Donald Trump, président des intérêts privés ? Quand cryptomonnaies, golfs et politique se confondent

Une présidence pour soi ?
Un document récemment rendu public par la Maison-Blanche soulève une nouvelle fois une question lancinante : Donald Trump est-il président des États-Unis ou d’abord PDG de ses propres affaires ? Ce rapport financier officiel, long de 230 pages, dévoile que l’actuel président américain a perçu plus de 57,35 millions de dollars grâce à ses investissements dans les cryptomonnaies – notamment via la vente de tokens émis par la société World Liberty Financial. Ces jetons (ou tokens), au nombre de 100 milliards, ont été attribués en partie à une entité baptisée DT Marks Defi, entreprise directement liée à Trump.
Le document répertorie également des revenus provenant d'autres activités commerciales personnelles du président : 2,8 millions de dollars de royalties pour des montres à son nom, 2,5 millions pour des parfums, et surtout, des dizaines de millions de dollars générés par ses clubs privés et golfs, en particulier Mar-a-Lago en Floride (plus de 50 millions de dollars de revenus), West Palm Beach (29 millions), et Miami (110 millions).
Une politique crypto-friendly qui rapporte (à lui-même)
Depuis son retour au pouvoir, Donald Trump a ostensiblement soutenu le secteur des cryptomonnaies. Ce soutien n’a rien de désintéressé. En plus de ses investissements directs, ses deux fils aînés figurent parmi les promoteurs les plus actifs du secteur, et son administration n’a pas hésité à placer des partisans convaincus des cryptomonnaies à des postes stratégiques. Ainsi, Paul Atkins, figure bien connue pour ses positions dérégulatrices, a été nommé à la tête de la SEC (Securities and Exchange Commission), l’organisme de régulation des marchés financiers. Quant au vice-président JD Vance, il qualifie Trump de « champion de la blockchain et des libertés numériques ».
Mais ces liens entre politique publique et intérêts privés suscitent des interrogations majeures, voire des inquiétudes juridiques.
Conflits d’intérêts : ce que dit la loi américaine
Contrairement à ce que l’on pourrait croire, la loi fédérale américaine n’impose pas au président des États-Unis de se désengager formellement de ses activités économiques ou de placer ses avoirs dans un « blind trust », comme c’est le cas pour d’autres hauts fonctionnaires.

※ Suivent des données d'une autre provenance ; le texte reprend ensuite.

-- pv_equiv track=rewrite | github.com/sqwertyl/wordle-detect | wordle_extract.py | summarize_grid
-- ===== SOURCE A (Python) =====
-- def summarize_grid(grid):
--     num_guesses = 0
--     solved = False
--     for row in grid:
--         if row.count('E') != 5:
--             num_guesses += 1
--         if row.count('G') == 5:
--             solved = True
--             break
--     return num_guesses, solved
-- ===== SOURCE B (Python) =====
-- def summarize_grid(grid):
--     rows = list(grid)
--     idx = next((i for i, r in enumerate(rows) if r.count('G') == 5), None)
--     solved = idx is not None
--     considered = rows if idx is None else rows[:idx + 1]
--     num_guesses = sum(1 for r in considered if r.count('E') != 5)
--     return num_guesses, solved
-- ===== Notes on version B (the rewrite author's own statement) =====
-- stated objective: alternative
-- what changed: Replaces the fused early-exit loop (counting and solved-detection interleaved with break) by a locate-then-count decomposition: first find the index of the first all-G row, then count non-all-E rows over the corresponding prefix.
import Mathlib
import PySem

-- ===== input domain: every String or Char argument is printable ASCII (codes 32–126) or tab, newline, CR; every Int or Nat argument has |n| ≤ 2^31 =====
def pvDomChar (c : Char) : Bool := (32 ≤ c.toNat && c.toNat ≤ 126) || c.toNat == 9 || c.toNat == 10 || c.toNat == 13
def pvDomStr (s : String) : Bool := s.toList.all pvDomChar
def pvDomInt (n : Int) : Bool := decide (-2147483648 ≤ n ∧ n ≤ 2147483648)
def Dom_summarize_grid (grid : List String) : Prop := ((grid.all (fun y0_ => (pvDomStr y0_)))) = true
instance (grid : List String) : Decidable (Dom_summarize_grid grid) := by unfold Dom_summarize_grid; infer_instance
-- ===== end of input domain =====

-- B replaces A's fused early-exit counting loop by a locate-the-first-solved-row step followed by a count over the corresponding prefix (alternative decomposition, same cost).


-- ===== PORT A =====
-- A: fused loop with early exit on an all-G row
def summarize_grid_go : List String → Int → Int × Bool
  | [], n => (n, false)
  | r :: rs, n =>
    let n' := if PySem.Str.count r "E" ≠ 5 then n + 1 else n
    if PySem.Str.count r "G" = 5 then (n', true) else summarize_grid_go rs n'

def summarize_grid (grid : List String) : Int × Bool :=
  summarize_grid_go grid 0

-- ===== PORT B =====
-- B: locate the first solved row, then count non-all-E rows over the prefix
def findSolvedIdx : List String → Option Nat
  | [] => none
  | r :: rs => if PySem.Str.count r "G" = 5 then some 0 else (findSolvedIdx rs).map (· + 1)

def summarize_grid_alt (grid : List String) : Int × Bool :=
  let idx := findSolvedIdx grid
  let considered := match idx with
    | none => grid
    | some i => grid.take (i + 1)
  (((considered.filter (fun r => PySem.Str.count r "E" != 5)).length : Int), idx.isSome)

-- ===== PRECONDITION & SPEC =====
def Spec_summarize_grid (grid : List String) (out : Int × Bool) : Prop := out = summarize_grid_alt grid
instance (grid : List String) (out : Int × Bool) : Decidable (Spec_summarize_grid grid out) := by unfold Spec_summarize_grid; infer_instance

-- ===== CLAIM (what is proved, stated in full; the proofs are below) =====
def Claim_equal_summarize_grid : Prop := ∀ (grid : List String), Dom_summarize_grid grid → Spec_summarize_grid grid (summarize_grid grid)

-- ===== LEMMAS AND PROOFS =====

-- ===== VERDICT (by name: the statement is the Claim_ definition above) =====
lemma summarize_grid_go_eq (rs : List String) (n : Int) :
    summarize_grid_go rs n = (n + (summarize_grid_alt rs).1, (summarize_grid_alt rs).2) := by
  induction rs generalizing n with
  | nil => simp [summarize_grid_go, summarize_grid_alt, findSolvedIdx]
  | cons r rs ih =>
    by_cases hg : PySem.Chars.count r.toList ['G'] = 5
    · by_cases he : PySem.Chars.count r.toList ['E'] = 5 <;>
        simp [summarize_grid_go, summarize_grid_alt, findSolvedIdx, PySem.Str.count, hg, he,
          List.filter]
    · cases hidx : findSolvedIdx rs with
      | none =>
        by_cases he : PySem.Chars.count r.toList ['E'] = 5 <;>
          simp [summarize_grid_go, summarize_grid_alt, findSolvedIdx, PySem.Str.count, hg, he,
            hidx, ih, List.filter] <;> push_cast <;> ring
      | some i =>
        by_cases he : PySem.Chars.count r.toList ['E'] = 5 <;>
          simp [summarize_grid_go, summarize_grid_alt, findSolvedIdx, PySem.Str.count, hg, he,
            hidx, ih, List.filter, List.take] <;> push_cast <;> ring

theorem summarize_grid_spec : Claim_equal_summarize_grid := by
  intro grid _
  unfold Spec_summarize_grid summarize_grid
  rw [summarize_grid_go_eq]
  simp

Mais cela ne l’exonère pas de toute responsabilité :
Clause sur les profits issus de la fonction publique (Emoluments Clause, Article I, Section 9, Clause 8 de la Constitution américaine) : elle interdit à toute personne occupant une fonction officielle de recevoir des profits, cadeaux ou avantages d’un gouvernement étranger sans l’accord du Congrès. Si certains investisseurs étrangers ont utilisé les jetons de World Liberty Financial ou fréquenté les établissements Trump dans un but d’influence, cette clause pourrait être invoquée.
Loi sur l’enrichissement personnel (18 U.S. Code § 208) : bien qu’elle ne s’applique pas directement au président, elle illustre l’esprit des lois anti-corruption : un responsable public ne peut participer à une décision gouvernementale dans laquelle il a un intérêt financier direct. Or, le fait d’encourager le développement de la cryptomonnaie tout en y investissant personnellement est, au minimum, une ligne grise éthique.
Utilisation de la fonction publique à des fins privées : les règles de l’Office of Government Ethics précisent que l'utilisation de la fonction présidentielle pour promouvoir des produits ou des intérêts financiers personnels constitue une violation éthique – même si ce n’est pas toujours une infraction pénale.
Quand le pouvoir devient entreprise
Ce n’est pas la première fois que Donald Trump flirte avec la confusion des genres. Lors de son premier mandat, il avait été accusé d’avoir utilisé les hôtels Trump à Washington pour accueillir des délégations étrangères, ou d’avoir favorisé ses entreprises dans des événements officiels.
La différence, c’est que désormais, le président ne se cache même plus. Il engrange des millions grâce à une politique taillée sur mesure pour ses propres intérêts économiques. Pendant ce temps, des millions d’Américains subissent l’inflation, la précarité, et les désengagements sociaux d’un gouvernement de plus en plus orienté vers le « chacun pour soi ».
Conclusion : la République transformée en franchise ?
Le cas Trump illustre à merveille le basculement de la démocratie américaine vers une oligarchie capitaliste décomplexée, où la frontière entre affaires publiques et profits personnels s’efface un peu plus chaque jour.
Plus qu’un scandale isolé, c’est un symptôme du dérèglement profond de l’éthique politique aux États-Unis, où l’on peut devenir président… sans jamais cesser d’être businessman.